[Recorded data]

^^^^

-- pv_equiv track=rewrite | github.com/SSong-sh/capstone | app.py | find_peak_group
-- ===== SOURCE A (Python) =====
-- def find_peak_group(season_price, power_use):
--     # Create a dictionary to map price to hours
--     price_to_hours = {}
--     for hour, price in enumerate(season_price):
--         if price not in price_to_hours:
--             price_to_hours[price] = []
--         price_to_hours[price].append(hour)
--
--     # Identify the group with the highest power use
--     max_power = -float('inf')
--     peak_group = None
--     for price, hours in price_to_hours.items():
--         total_power = sum([power_use[hour] for hour in hours])
--         if total_power > max_power:
--             max_power = total_power
--             peak_group = hours
--
--     return peak_group
-- ===== SOURCE B (Python) =====
-- def find_peak_group(season_price, power_use):
--     # Accumulate total power per price in one pass (scalar totals, no per-group lists)
--     totals = {}
--     for hour, price in enumerate(season_price):
--         totals[price] = totals.get(price, 0) + power_use[hour]
--     # Pick the first price with the strictly greatest total (insertion order breaks ties)
--     best = None  # (price, total)
--     for price, total in totals.items():
--         if best is None or total > best[1]:
--             best = (price, total)
--     if best is None:
--         return None
--     # Reconstruct the winner's hours in one final pass
--     return [hour for hour, price in enumerate(season_price) if price == best[0]]
-- ===== Notes on version B (the rewrite author's own statement) =====
-- stated objective: alternative
-- what changed: B keeps a single scalar running total per price (dict of sums built in one enumerate pass) instead of per-price hour lists, picks the winning price with a strict-> scan, and rebuilds the winner's hours in one final pass; A groups all hours into lists first and re-sums each group during the scan.
import Mathlib
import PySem

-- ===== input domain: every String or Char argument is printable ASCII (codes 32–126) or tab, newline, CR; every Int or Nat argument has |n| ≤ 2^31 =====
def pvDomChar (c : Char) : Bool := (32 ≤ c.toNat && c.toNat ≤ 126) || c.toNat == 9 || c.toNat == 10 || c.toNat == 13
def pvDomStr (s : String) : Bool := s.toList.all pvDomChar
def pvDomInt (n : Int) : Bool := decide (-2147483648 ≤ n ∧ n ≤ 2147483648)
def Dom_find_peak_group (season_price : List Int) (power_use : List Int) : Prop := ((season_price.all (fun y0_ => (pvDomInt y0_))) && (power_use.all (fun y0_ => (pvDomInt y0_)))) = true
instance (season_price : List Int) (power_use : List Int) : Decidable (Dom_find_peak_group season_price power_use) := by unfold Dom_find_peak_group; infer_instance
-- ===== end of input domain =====

-- B keeps a scalar running total per price and reconstructs the winner's hours in a final
-- pass, instead of A's per-price hour lists re-summed during the scan; same return value.

-- ===== PORT A =====
-- A's "max_power = -float('inf')" is modelled as none in an Option Int: the first
-- comparison "total > -inf" is always true, exactly as the none branch always fires.
-- power_use[hour] is PySem.List.pyGetD; its default is never reached under Pre_.
def find_peak_group (season_price : List Int) (power_use : List Int) : Option (List Int) :=
  let pth := (PySem.List.enumerate season_price).foldl
    (fun d hp =>
      let d1 := if d.contains hp.2 then d else d.insert hp.2 ([] : List Int)
      d1.modify hp.2 [] (fun hs => hs ++ [hp.1]))
    PySem.Dict.empty
  let st := pth.items.foldl
    (fun st pr =>
      let total := (pr.2.map (fun h => PySem.List.pyGetD power_use h 0)).sum
      match st.1 with
      | none => (some total, some pr.2)
      | some m => if m < total then (some total, some pr.2) else st)
    ((none, none) : Option Int × Option (List Int))
  st.2

-- ===== PORT B =====
def find_peak_group_alt (season_price : List Int) (power_use : List Int) : Option (List Int) :=
  let totals := (PySem.List.enumerate season_price).foldl
    (fun d hp => d.modify hp.2 0 (fun t => t + PySem.List.pyGetD power_use hp.1 0))
    PySem.Dict.empty
  let best := totals.items.foldl
    (fun b pr =>
      match b with
      | none => some pr
      | some bb => if bb.2 < pr.2 then some pr else b)
    (none : Option (Int × Int))
  match best with
  | none => none
  | some bb =>
      some (((PySem.List.enumerate season_price).filter (fun hp => hp.2 == bb.1)).map (fun hp => hp.1))

-- ===== PRECONDITION & SPEC =====
-- Pre_: power_use covers every hour of season_price; on shorter power_use both Pythons
-- raise IndexError (A while summing a group, B while accumulating).
def Pre_find_peak_group (season_price : List Int) (power_use : List Int) : Prop :=
  season_price.length ≤ power_use.length
instance (season_price : List Int) (power_use : List Int) : Decidable (Pre_find_peak_group season_price power_use) := by unfold Pre_find_peak_group; infer_instance
def pvWitness_find_peak_group : List Int × List Int := ([1, 2, 1], [4, 5, 6])

def Spec_find_peak_group (season_price : List Int) (power_use : List Int) (out : Option (List Int)) : Prop := out = find_peak_group_alt season_price power_use
instance (season_price : List Int) (power_use : List Int) (out : Option (List Int)) : Decidable (Spec_find_peak_group season_price power_use out) := by unfold Spec_find_peak_group; infer_instance

-- ===== CLAIM (what is proved, stated in full; the proofs are below) =====
def Claim_equal_find_peak_group : Prop := ∀ (season_price : List Int) (power_use : List Int), Dom_find_peak_group season_price power_use → Pre_find_peak_group season_price power_use → Spec_find_peak_group season_price power_use (find_peak_group season_price power_use)

-- ===== LEMMAS AND PROOFS =====

theorem stepA_eq_modify (d : PySem.Dict Int (List Int)) (k : Int) (h : Int) :
    (let d1 := if d.contains k then d else d.insert k ([] : List Int)
     d1.modify k [] (fun hs => hs ++ [h])) = d.modify k [] (fun hs => hs ++ [h]) := by
  cases hc : d.contains k <;>
    simp [hc, PySem.Dict.modify, PySem.Dict.insert_insert_self,
      PySem.Dict.getD_of_not_contains]

theorem getD_foldl_modify_add (l : List (Int × Int)) (d : PySem.Dict Int Int)
    (g : Int × Int → Int) (c : Int) :
    (l.foldl (fun d hp => d.modify hp.2 0 (fun t => t + g hp)) d).getD c 0
      = d.getD c 0 + ((l.filter (fun hp => hp.2 == c)).map g).sum := by
  induction l generalizing d with
  | nil => simp
  | cons hp t ih =>
      simp only [List.foldl_cons, ih, List.filter_cons]
      by_cases hk : hp.2 = c
      · simp [hk, PySem.Dict.getD_modify_self]; ring
      · simp [hk, PySem.Dict.getD_modify_of_ne, Ne.symm hk]

theorem scan_agree (hours : Int → List Int) (tot : Int → Int) (pu : List Int)
    (hsum : ∀ c, ((hours c).map (fun h => PySem.List.pyGetD pu h 0)).sum = tot c)
    (K : List Int) (stB : Option (Int × Int)) :
    ((K.map (fun k => (k, hours k))).foldl
      (fun (st : Option Int × Option (List Int)) (pr : Int × List Int) =>
        let total := (pr.2.map (fun h => PySem.List.pyGetD pu h 0)).sum
        match st.1 with
        | none => (some total, some pr.2)
        | some m => if m < total then (some total, some pr.2) else st)
      (match stB with
       | none => ((none, none) : Option Int × Option (List Int))
       | some bb => (some bb.2, some (hours bb.1)))).2
    = ((K.map (fun k => (k, tot k))).foldl
        (fun (b : Option (Int × Int)) (pr : Int × Int) =>
          match b with
          | none => some pr
          | some bb => if bb.2 < pr.2 then some pr else b)
        stB).map (fun bb => hours bb.1) := by
  induction K generalizing stB with
  | nil => cases stB <;> simp
  | cons k t ih =>
      cases stB with
      | none => simpa [hsum] using ih (some (k, tot k))
      | some bb =>
          by_cases hlt : bb.2 < tot k
          · simpa [hsum, hlt] using ih (some (k, tot k))
          · simpa [hsum, hlt] using ih (some bb)

theorem ports_agree (sp pu : List Int) : find_peak_group sp pu = find_peak_group_alt sp pu := by
  unfold find_peak_group find_peak_group_alt
  simp only [stepA_eq_modify]
  set e := PySem.List.enumerate sp with he
  set g : Int × Int → Int := fun hp => PySem.List.pyGetD pu hp.1 0 with hg
  set hours : Int → List Int := fun c => (e.filter (fun hp => hp.2 == c)).map (·.1) with hhours
  set tot : Int → Int := fun c => ((e.filter (fun hp => hp.2 == c)).map g).sum with htot
  set dA := e.foldl (fun d hp => d.modify hp.2 ([] : List Int) (fun hs => hs ++ [hp.1])) PySem.Dict.empty with hdA
  set dB := e.foldl (fun d hp => d.modify hp.2 (0:Int) (fun t => t + g hp)) PySem.Dict.empty with hdB
  have hAget : ∀ c, dA.getD c [] = hours c := by
    intro c
    have h1 : dA = (e.map (fun hp => (hp.2, hp.1))).foldl
        (fun d p => d.modify p.1 [] (fun hs => hs ++ [p.2])) PySem.Dict.empty := by
      rw [hdA, List.foldl_map]
    rw [h1, PySem.Dict.getD_foldl_modify_append]
    simp [hhours, List.filter_map, Function.comp_def]
  have hBget : ∀ c, dB.getD c 0 = tot c := by
    intro c
    rw [hdB, getD_foldl_modify_add]
    simp [htot]
  have hsum : ∀ c, ((hours c).map (fun h => PySem.List.pyGetD pu h 0)).sum = tot c := by
    intro c
    simp [hhours, htot, List.map_map, hg, Function.comp_def]
  have hkA : dA.keys = PySem.Set.update [] (e.map (·.2)) := by
    rw [hdA]
    exact (PySem.Dict.keys_foldl_modify_key e (·.2) _ _ _).trans (by simp)
  have hkB : dB.keys = PySem.Set.update [] (e.map (·.2)) := by
    rw [hdB]
    exact (PySem.Dict.keys_foldl_modify_key e (·.2) _ _ _).trans (by simp)
  have hndA : dA.keys.Nodup := by
    rw [hdA]
    exact PySem.Dict.nodup_keys_foldl_modify_key _ _ _ _ _ (by simp)
  have hndB : dB.keys.Nodup := by
    rw [hdB]
    exact PySem.Dict.nodup_keys_foldl_modify_key _ _ _ _ _ (by simp)
  have hiA : dA.items = dA.keys.map (fun k => (k, hours k)) := by
    rw [PySem.Dict.items_eq_map_keys dA hndA []]
    simp only [hAget]
  have hiB : dB.items = dB.keys.map (fun k => (k, tot k)) := by
    rw [PySem.Dict.items_eq_map_keys dB hndB 0]
    simp only [hBget]
  rw [hiA, hiB, hkA, hkB]
  have hs := scan_agree hours tot pu hsum (PySem.Set.update [] (e.map (·.2))) none
  rw [show (match (none : Option (Int × Int)) with
       | none => ((none, none) : Option Int × Option (List Int))
       | some bb => (some bb.2, some (hours bb.1))) = ((none, none) : Option Int × Option (List Int)) from rfl] at hs
  rw [hs]
  cases ((PySem.Set.update [] (e.map (·.2))).map (fun k => (k, tot k))).foldl
      (fun (b : Option (Int × Int)) (pr : Int × Int) =>
        match b with
        | none => some pr
        | some bb => if bb.2 < pr.2 then some pr else b) none with
  | none => simp
  | some bb => simp [hhours]

-- ===== VERDICT (by name: the statement is the Claim_ definition above) =====
theorem find_peak_group_spec : Claim_equal_find_peak_group := by
  intro sp pu _ _
  unfold Spec_find_peak_group
  exact ports_agree sp pu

^^^^

→ TASK ITEM
A count is needed of the lines in the entries that contain "match". Supply only that number.

→ SOLUTION TO THIS TASK
8